▸ EXERCISE DIRECTIONS:
Could you find every line in the records below that contains the word "instance" and copy it?

· · · · ·

-- pv_equiv track=rewrite | github.com/arguelloj/CFB-study | CFB- LHEB/Chapter 3/Exercises 3/orf.py | restOfORF
-- ===== SOURCE A (Python) =====
-- def restOfORF(DNA):
--     ''' This helper function called
--     restOfORF(DNA) will read in a
--     sequence of DNA nucleotides from the
--     coding strand, and returns the
--     corresponding amino acids as a string.
--     Do not worry about start and stop codons. '''
--     outputORFstring = ""; #Data curation string for DNA seq
--     for char in range(0, len(DNA), 3):
--         if DNA[char:char+3] in ['TAG', 'TAA', 'TGA']:
--             return(outputORFstring); #Return ORF up to Stop Codon
--         else:
--             outputORFstring = outputORFstring + DNA[char:char+3]; #Prep of output ORF string
--     return(outputORFstring);
-- ===== SOURCE B (Python) =====
-- def restOfORF(DNA):
--     # Different decomposition: build the codon list once, locate the first stop
--     # codon's frame index, and return one slice of the original DNA.
--     codons = [DNA[i:i+3] for i in range(0, len(DNA), 3)]
--     end = next((j for j, c in enumerate(codons) if c in ('TAG', 'TAA', 'TGA')), len(codons))
--     return DNA[:3 * end]
-- ===== Notes on version B (the rewrite author's own statement) =====
-- stated objective: simpler
-- what changed: B replaces A's growing accumulator string with a codon-list comprehension plus a first-stop index search, returning a single slice DNA[:3*end] of the original string.
import Mathlib
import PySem

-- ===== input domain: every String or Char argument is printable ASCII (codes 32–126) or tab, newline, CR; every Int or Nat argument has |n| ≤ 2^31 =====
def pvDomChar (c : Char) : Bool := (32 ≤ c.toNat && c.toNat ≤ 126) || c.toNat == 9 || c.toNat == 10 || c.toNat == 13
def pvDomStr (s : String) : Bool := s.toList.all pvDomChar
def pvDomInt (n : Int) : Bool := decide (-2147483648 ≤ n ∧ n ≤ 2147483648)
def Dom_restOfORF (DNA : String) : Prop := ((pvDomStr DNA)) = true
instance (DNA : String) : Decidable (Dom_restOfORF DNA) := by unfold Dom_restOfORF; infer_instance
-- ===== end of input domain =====

-- B builds the codon list once and returns a single slice of DNA up to the first
-- stop codon, instead of A's accumulator string grown codon by codon (objective: simpler).

-- ===== PORT A =====
-- loop `for char in range(0, len(DNA), 3)` with early return, accumulator string
def restOfORF_go (s : List Char) (idxs : List Int) (acc : List Char) : List Char :=
  match idxs with
  | [] => acc
  | i :: rest =>
    if PySem.List.slice s (some i) (some (i + 3)) ∈
        ["TAG".toList, "TAA".toList, "TGA".toList] then
      acc
    else
      restOfORF_go s rest (acc ++ PySem.List.slice s (some i) (some (i + 3)))

def restOfORF (DNA : String) : String :=
  String.mk (restOfORF_go DNA.toList (PySem.List.pyRange 0 (DNA.toList.length : Int) 3) [])

-- ===== PORT B =====
-- `next((j for j, c in enumerate(codons) if c in stops), len(codons))` is exactly
-- List.findIdx: first index whose codon is a stop, or the length if none.
def restOfORF_alt (DNA : String) : String :=
  let s := DNA.toList
  let codons := (PySem.List.pyRange 0 (s.length : Int) 3).map
      (fun i => PySem.List.slice s (some i) (some (i + 3)))
  let e := codons.findIdx
      (fun c => c ∈ ["TAG".toList, "TAA".toList, "TGA".toList])
  String.mk (PySem.List.slice s none (some (3 * (e : Int))))

-- ===== PRECONDITION & SPEC =====
def Spec_restOfORF (DNA : String) (out : String) : Prop := out = restOfORF_alt DNA
instance (DNA : String) (out : String) : Decidable (Spec_restOfORF DNA out) := by unfold Spec_restOfORF; infer_instance

-- ===== CLAIM (what is proved, stated in full; the proofs are below) =====
def Claim_equal_restOfORF : Prop := ∀ (DNA : String), Dom_restOfORF DNA → Spec_restOfORF DNA (restOfORF DNA)

-- ===== LEMMAS AND PROOFS =====

-- spec-level stop test and chunked recursion, used only by the proofs
def pvIsStop (c : List Char) : Bool :=
  c ∈ ["TAG".toList, "TAA".toList, "TGA".toList]

def pvChop (s : List Char) : List Char :=
  if h : s = [] then []
  else if pvIsStop (s.take 3) then []
  else s.take 3 ++ pvChop (s.drop 3)
termination_by s.length
decreasing_by
  have : 0 < s.length := List.length_pos_of_ne_nil h
  simp [List.length_drop]; omega

def pvChunks (s : List Char) : List (List Char) :=
  if h : s = [] then []
  else s.take 3 :: pvChunks (s.drop 3)
termination_by s.length
decreasing_by
  have : 0 < s.length := List.length_pos_of_ne_nil h
  simp [List.length_drop]; omega

lemma pvRange3_nil (a b : Int) (h : b ≤ a) : PySem.List.pyRange a b 3 = [] := by
  rw [PySem.List.pyRange_of_pos a b (by norm_num)]
  simp [if_neg (not_lt.mpr h)]

lemma pvRange3_cons (a b : Int) (h : a < b) :
    PySem.List.pyRange a b 3 = a :: PySem.List.pyRange (a + 3) b 3 := by
  rw [PySem.List.pyRange_of_pos a b (by norm_num),
      PySem.List.pyRange_of_pos (a + 3) b (by norm_num)]
  have hcnt : ((b - a + 3 - 1) / 3).toNat =
      (if a + 3 < b then ((b - (a + 3) + 3 - 1) / 3).toNat else 0) + 1 := by
    split_ifs with h' <;> omega
  rw [if_pos h, hcnt, List.range_succ_eq_map, List.map_cons, List.map_map]
  refine congrArg₂ List.cons (by simp) ?_
  apply List.map_congr_left
  intro k _
  simp [Function.comp]
  push_cast
  ring

-- A's loop from index a with accumulator acc computes acc ++ pvChop (s.drop a)
lemma pvGo_eq (s : List Char) :
    ∀ (fuel : Nat) (a : Nat), s.length ≤ a + fuel → ∀ acc,
      restOfORF_go s (PySem.List.pyRange (a : Int) (s.length : Int) 3) acc
        = acc ++ pvChop (s.drop a) := by
  intro fuel
  induction fuel with
  | zero =>
    intro a ha acc
    rw [pvRange3_nil _ _ (by exact_mod_cast ha)]
    rw [List.drop_eq_nil_of_le (by omega), pvChop]
    simp [restOfORF_go]
  | succ m ih =>
    intro a ha acc
    by_cases hab : s.length ≤ a
    · rw [pvRange3_nil _ _ (by exact_mod_cast hab)]
      rw [List.drop_eq_nil_of_le hab, pvChop]
      simp [restOfORF_go]
    · push_neg at hab
      rw [pvRange3_cons _ _ (by exact_mod_cast hab)]
      have hslice : PySem.List.slice s (some (a : Int)) (some ((a : Int) + 3))
          = (s.drop a).take 3 := by
        have := PySem.List.slice_natCast_add (xs := s) (j := a) (n := 3)
        exact_mod_cast this
      have hdrop_ne : s.drop a ≠ [] := by
        intro hnil
        have := List.drop_eq_nil_iff.mp hnil
        omega
      rw [restOfORF_go, hslice]
      rw [pvChop]
      rw [dif_neg hdrop_ne]
      have hbool : pvIsStop ((s.drop a).take 3) = true ↔
          (s.drop a).take 3 ∈ ["TAG".toList, "TAA".toList, "TGA".toList] := by
        unfold pvIsStop; exact decide_eq_true_iff
      by_cases hstop : (s.drop a).take 3 ∈ ["TAG".toList, "TAA".toList, "TGA".toList]
      · rw [if_pos hstop, if_pos (hbool.mpr hstop)]
        simp
      · rw [if_neg hstop, if_neg (fun hh => hstop (hbool.mp hh))]
        have hcast : ((a : Int) + 3) = ((a + 3 : Nat) : Int) := by push_cast; ring
        rw [hcast, ih (a + 3) (by omega) (acc ++ (s.drop a).take 3)]
        simp [List.drop_drop, List.append_assoc]

-- B's codon comprehension, read from frame index a, equals the chunk list of s.drop a
lemma pvCodons_eq (s : List Char) :
    ∀ (fuel : Nat) (a : Nat), s.length ≤ a + fuel →
      ((PySem.List.pyRange (a : Int) (s.length : Int) 3).map
        (fun i => PySem.List.slice s (some i) (some (i + 3)))) = pvChunks (s.drop a) := by
  intro fuel
  induction fuel with
  | zero =>
    intro a ha
    rw [pvRange3_nil _ _ (by exact_mod_cast ha)]
    rw [List.drop_eq_nil_of_le (by omega), pvChunks]
    simp
  | succ m ih =>
    intro a ha
    by_cases hab : s.length ≤ a
    · rw [pvRange3_nil _ _ (by exact_mod_cast hab)]
      rw [List.drop_eq_nil_of_le hab, pvChunks]
      simp
    · push_neg at hab
      rw [pvRange3_cons _ _ (by exact_mod_cast hab), List.map_cons]
      have hslice : PySem.List.slice s (some (a : Int)) (some ((a : Int) + 3))
          = (s.drop a).take 3 := by
        have := PySem.List.slice_natCast_add (xs := s) (j := a) (n := 3)
        exact_mod_cast this
      have hdrop_ne : s.drop a ≠ [] := by
        intro hnil
        have := List.drop_eq_nil_iff.mp hnil
        omega
      have hcast : ((a : Int) + 3) = ((a + 3 : Nat) : Int) := by push_cast; ring
      rw [hslice, hcast, ih (a + 3) (by omega)]
      conv_rhs => rw [pvChunks]
      rw [dif_neg hdrop_ne, List.drop_drop]

-- take (3 * first-stop index of the chunk list) equals pvChop
lemma pvTake_findIdx :
    ∀ (fuel : Nat) (s : List Char), s.length ≤ fuel →
      s.take (3 * (pvChunks s).findIdx
        (fun c => c ∈ ["TAG".toList, "TAA".toList, "TGA".toList])) = pvChop s := by
  intro fuel
  induction fuel with
  | zero =>
    intro s hs
    have : s = [] := List.eq_nil_of_length_eq_zero (by omega)
    subst this
    rw [pvChunks, pvChop]
    simp
  | succ m ih =>
    intro s hs
    by_cases hnil : s = []
    · subst hnil
      rw [pvChunks, pvChop]
      simp
    · rw [pvChunks, dif_neg hnil, pvChop, dif_neg hnil, List.findIdx_cons]
      by_cases hstop : pvIsStop (s.take 3) = true
      · have : (decide (s.take 3 ∈ ["TAG".toList, "TAA".toList, "TGA".toList])) = true := hstop
        rw [if_pos hstop, this]
        simp
      · have : (decide (s.take 3 ∈ ["TAG".toList, "TAA".toList, "TGA".toList])) = false := by
          simpa [pvIsStop] using hstop
        rw [if_neg hstop, this]
        have hlen : (s.drop 3).length ≤ m := by
          have : 0 < s.length := List.length_pos_of_ne_nil hnil
          simp [List.length_drop]; omega
        have harith : 3 * ((pvChunks (s.drop 3)).findIdx
            (fun c => c ∈ ["TAG".toList, "TAA".toList, "TGA".toList]) + 1)
            = 3 + 3 * ((pvChunks (s.drop 3)).findIdx
            (fun c => c ∈ ["TAG".toList, "TAA".toList, "TGA".toList])) := by ring
        simp only [Bool.cond_false]
        rw [harith, List.take_add, ih (s.drop 3) hlen]

-- ===== VERDICT (by name: the statement is the Claim_ definition above) =====
theorem restOfORF_spec : Claim_equal_restOfORF := by
  intro DNA _
  unfold Spec_restOfORF restOfORF restOfORF_alt
  set s := DNA.toList with hs
  have h0 := pvGo_eq s s.length 0 (by omega) []
  rw [Nat.cast_zero, List.drop_zero] at h0
  have h1 := pvCodons_eq s s.length 0 (by omega)
  rw [Nat.cast_zero, List.drop_zero] at h1
  rw [h0]
  show String.mk (pvChop s) = String.mk (PySem.List.slice s none (some (3 *
    ((((PySem.List.pyRange 0 (s.length : Int) 3).map
        (fun i => PySem.List.slice s (some i) (some (i + 3)))).findIdx
      (fun c => c ∈ ["TAG".toList, "TAA".toList, "TGA".toList]) : Nat) : Int))))
  rw [h1]
  have hcast : (3 * (((pvChunks s).findIdx
      (fun c => c ∈ ["TAG".toList, "TAA".toList, "TGA".toList]) : Nat) : Int))
      = ((3 * ((pvChunks s).findIdx
      (fun c => c ∈ ["TAG".toList, "TAA".toList, "TGA".toList])) : Nat) : Int) := by
    push_cast; ring
  rw [hcast, PySem.List.slice_to_natCast]
  rw [pvTake_findIdx s.length s (le_refl _)]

· · · · ·

▸ RESULT OF THE TASK:
instance (DNA : String) : Decidable (Dom_restOfORF DNA) := by unfold Dom_restOfORF; infer_instance
instance (DNA : String) (out : String) : Decidable (Spec_restOfORF DNA out) := by unfold Spec_restOfORF; infer_instance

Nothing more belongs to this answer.